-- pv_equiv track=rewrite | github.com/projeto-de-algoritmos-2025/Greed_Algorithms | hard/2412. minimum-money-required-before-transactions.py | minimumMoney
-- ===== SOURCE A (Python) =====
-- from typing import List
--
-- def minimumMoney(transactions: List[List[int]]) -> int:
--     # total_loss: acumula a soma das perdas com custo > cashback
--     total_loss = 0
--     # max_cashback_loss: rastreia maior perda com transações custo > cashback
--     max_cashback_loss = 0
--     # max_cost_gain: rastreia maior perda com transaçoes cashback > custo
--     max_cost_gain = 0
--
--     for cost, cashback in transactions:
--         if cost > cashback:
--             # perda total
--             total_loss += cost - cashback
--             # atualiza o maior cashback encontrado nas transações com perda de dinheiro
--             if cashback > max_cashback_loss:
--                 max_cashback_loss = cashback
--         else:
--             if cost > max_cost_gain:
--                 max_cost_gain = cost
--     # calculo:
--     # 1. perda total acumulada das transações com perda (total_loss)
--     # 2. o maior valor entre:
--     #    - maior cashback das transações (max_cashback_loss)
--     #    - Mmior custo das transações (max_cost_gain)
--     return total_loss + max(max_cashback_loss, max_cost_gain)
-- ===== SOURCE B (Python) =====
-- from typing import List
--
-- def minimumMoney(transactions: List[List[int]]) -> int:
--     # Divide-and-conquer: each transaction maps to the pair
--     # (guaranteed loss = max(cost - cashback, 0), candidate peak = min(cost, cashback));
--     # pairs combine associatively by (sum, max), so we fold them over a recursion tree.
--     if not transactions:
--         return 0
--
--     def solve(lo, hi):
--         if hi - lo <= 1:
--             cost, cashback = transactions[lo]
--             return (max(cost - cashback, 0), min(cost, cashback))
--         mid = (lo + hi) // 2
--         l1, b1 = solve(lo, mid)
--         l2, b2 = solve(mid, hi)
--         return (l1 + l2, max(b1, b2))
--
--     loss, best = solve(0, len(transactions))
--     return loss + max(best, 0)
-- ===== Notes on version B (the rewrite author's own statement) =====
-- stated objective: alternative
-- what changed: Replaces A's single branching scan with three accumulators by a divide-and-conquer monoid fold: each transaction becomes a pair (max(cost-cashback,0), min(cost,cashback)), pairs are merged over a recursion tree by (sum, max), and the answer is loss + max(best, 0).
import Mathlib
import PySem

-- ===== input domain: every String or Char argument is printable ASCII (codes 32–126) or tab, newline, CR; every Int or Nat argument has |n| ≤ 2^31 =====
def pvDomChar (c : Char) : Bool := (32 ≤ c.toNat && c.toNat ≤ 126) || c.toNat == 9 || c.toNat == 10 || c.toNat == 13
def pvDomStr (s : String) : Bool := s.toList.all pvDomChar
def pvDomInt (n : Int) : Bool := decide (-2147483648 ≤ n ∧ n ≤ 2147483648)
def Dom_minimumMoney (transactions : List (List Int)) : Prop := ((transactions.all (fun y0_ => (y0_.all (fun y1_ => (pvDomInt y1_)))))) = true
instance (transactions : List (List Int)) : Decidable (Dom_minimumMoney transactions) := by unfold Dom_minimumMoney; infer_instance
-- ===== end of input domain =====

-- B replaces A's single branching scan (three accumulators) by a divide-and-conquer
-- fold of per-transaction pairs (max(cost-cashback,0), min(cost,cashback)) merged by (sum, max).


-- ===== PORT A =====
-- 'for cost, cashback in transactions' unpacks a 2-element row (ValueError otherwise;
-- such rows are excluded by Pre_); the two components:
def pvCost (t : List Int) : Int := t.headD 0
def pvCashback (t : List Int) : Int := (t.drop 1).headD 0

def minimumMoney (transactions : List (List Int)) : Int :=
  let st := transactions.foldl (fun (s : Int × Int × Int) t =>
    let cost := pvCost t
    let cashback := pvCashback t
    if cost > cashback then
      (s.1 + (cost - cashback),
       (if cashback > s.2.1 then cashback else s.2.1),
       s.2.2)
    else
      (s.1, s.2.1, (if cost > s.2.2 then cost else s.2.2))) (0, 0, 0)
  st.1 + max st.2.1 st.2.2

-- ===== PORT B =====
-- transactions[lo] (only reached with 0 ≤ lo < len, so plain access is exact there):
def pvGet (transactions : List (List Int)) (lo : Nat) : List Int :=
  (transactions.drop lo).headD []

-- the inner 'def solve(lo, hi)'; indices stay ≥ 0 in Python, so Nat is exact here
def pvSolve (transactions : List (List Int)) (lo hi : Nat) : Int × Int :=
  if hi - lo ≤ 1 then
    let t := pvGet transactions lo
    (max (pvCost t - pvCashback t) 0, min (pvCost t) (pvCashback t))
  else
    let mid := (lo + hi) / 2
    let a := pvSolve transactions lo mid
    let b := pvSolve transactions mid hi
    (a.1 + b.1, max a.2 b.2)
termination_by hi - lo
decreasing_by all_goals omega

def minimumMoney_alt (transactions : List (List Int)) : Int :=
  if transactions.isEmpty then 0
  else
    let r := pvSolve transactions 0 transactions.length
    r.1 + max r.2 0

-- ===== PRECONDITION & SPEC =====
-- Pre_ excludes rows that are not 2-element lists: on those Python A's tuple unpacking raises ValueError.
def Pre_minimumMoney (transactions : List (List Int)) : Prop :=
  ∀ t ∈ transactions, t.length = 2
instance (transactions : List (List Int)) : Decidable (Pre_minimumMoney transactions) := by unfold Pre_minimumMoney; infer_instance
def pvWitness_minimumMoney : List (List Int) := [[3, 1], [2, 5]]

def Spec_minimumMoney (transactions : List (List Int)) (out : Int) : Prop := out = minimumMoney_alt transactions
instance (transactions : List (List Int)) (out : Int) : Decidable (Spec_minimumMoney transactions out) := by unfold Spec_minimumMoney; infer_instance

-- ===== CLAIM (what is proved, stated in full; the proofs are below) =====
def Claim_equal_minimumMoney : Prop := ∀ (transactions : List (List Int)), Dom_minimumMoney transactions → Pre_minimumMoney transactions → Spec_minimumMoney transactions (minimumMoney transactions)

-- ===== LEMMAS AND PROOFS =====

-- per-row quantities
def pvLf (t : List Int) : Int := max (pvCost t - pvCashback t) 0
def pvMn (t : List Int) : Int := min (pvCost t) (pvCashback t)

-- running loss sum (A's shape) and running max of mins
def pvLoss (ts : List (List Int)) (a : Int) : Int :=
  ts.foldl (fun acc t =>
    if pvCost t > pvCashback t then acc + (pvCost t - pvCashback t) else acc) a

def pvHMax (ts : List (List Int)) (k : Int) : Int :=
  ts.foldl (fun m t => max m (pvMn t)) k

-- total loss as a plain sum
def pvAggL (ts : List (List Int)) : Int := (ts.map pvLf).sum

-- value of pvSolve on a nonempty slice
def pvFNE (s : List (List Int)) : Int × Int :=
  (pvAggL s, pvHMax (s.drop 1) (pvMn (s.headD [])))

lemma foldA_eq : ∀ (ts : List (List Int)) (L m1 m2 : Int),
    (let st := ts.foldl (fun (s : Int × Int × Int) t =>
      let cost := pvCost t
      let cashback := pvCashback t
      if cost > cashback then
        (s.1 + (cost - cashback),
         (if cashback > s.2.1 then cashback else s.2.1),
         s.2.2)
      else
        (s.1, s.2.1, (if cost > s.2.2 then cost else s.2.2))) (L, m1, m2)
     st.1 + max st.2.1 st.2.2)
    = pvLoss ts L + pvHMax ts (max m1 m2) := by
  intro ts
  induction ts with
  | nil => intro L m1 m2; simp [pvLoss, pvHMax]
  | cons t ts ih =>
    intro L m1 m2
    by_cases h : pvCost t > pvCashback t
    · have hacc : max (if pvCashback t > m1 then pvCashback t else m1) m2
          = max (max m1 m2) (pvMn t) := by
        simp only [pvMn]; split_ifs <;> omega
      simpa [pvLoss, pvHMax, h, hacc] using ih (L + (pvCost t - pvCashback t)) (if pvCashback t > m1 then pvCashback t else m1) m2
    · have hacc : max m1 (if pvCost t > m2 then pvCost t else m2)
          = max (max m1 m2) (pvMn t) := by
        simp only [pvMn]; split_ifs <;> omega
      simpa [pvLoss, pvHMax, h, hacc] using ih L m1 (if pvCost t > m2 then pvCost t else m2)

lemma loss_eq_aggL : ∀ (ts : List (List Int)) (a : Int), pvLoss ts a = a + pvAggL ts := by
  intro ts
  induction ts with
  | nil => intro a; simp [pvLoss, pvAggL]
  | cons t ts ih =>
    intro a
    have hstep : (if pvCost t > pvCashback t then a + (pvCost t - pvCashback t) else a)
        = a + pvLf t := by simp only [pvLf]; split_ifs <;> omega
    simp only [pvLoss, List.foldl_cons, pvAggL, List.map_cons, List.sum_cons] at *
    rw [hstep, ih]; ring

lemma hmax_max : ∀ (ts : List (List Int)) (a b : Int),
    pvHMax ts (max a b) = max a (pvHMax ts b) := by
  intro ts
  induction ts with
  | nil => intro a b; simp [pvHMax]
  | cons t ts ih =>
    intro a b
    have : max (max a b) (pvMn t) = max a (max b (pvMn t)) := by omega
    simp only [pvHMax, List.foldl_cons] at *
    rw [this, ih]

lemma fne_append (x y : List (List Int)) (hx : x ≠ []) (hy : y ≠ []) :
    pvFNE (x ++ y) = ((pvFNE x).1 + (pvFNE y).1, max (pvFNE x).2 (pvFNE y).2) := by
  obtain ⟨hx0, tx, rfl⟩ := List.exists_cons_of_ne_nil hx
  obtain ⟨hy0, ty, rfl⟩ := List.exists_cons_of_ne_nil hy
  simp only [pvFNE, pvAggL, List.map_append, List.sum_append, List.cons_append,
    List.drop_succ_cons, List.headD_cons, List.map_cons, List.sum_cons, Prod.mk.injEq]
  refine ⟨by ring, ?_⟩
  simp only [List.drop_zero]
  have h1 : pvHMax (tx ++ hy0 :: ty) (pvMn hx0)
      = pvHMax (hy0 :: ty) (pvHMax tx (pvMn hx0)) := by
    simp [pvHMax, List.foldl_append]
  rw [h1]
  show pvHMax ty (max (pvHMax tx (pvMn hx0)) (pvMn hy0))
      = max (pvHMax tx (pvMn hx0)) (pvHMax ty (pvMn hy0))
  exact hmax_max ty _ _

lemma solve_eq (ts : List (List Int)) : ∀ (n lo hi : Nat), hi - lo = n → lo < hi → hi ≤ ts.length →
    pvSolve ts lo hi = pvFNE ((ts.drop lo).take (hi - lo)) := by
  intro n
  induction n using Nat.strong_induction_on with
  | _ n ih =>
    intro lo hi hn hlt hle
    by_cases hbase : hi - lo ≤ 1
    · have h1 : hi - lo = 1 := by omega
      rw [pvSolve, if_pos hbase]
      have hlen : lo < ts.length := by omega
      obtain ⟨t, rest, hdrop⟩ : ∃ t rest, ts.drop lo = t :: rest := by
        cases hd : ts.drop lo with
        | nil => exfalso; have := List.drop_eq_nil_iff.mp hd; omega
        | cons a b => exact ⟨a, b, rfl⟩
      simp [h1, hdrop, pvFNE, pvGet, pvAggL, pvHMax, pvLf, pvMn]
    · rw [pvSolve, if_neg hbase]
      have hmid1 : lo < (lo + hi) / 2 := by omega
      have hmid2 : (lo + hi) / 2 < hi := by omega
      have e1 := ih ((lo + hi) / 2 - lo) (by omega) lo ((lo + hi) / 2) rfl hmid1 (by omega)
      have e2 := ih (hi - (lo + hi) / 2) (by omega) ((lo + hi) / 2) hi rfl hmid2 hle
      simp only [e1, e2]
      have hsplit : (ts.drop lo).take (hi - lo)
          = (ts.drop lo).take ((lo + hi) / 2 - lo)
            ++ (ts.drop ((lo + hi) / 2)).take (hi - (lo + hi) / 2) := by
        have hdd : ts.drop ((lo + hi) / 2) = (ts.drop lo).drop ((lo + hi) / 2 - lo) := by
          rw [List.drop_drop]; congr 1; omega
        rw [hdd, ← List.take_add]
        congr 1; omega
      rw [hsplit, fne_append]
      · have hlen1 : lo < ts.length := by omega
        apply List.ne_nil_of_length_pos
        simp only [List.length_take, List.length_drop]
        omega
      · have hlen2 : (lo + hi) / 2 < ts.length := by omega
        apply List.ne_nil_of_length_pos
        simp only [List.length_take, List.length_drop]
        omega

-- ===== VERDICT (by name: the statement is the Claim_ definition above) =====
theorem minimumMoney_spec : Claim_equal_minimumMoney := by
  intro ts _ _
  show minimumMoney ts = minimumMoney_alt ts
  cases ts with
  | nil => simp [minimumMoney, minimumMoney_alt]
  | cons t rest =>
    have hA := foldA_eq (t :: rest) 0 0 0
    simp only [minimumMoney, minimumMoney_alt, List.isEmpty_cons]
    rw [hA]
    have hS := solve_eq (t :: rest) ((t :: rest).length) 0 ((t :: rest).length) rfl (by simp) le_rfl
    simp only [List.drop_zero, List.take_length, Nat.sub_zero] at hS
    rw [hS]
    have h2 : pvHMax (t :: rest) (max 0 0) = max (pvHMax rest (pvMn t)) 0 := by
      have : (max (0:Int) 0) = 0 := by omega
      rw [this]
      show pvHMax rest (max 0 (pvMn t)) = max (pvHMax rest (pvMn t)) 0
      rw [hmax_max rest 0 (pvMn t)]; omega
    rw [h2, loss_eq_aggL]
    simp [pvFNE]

* Exercise
Pull every line containing "element" from the data.

* Output for this task
-- 'for cost, cashback in transactions' unpacks a 2-element row (ValueError otherwise;
-- Pre_ excludes rows that are not 2-element lists: on those Python A's tuple unpacking raises ValueError.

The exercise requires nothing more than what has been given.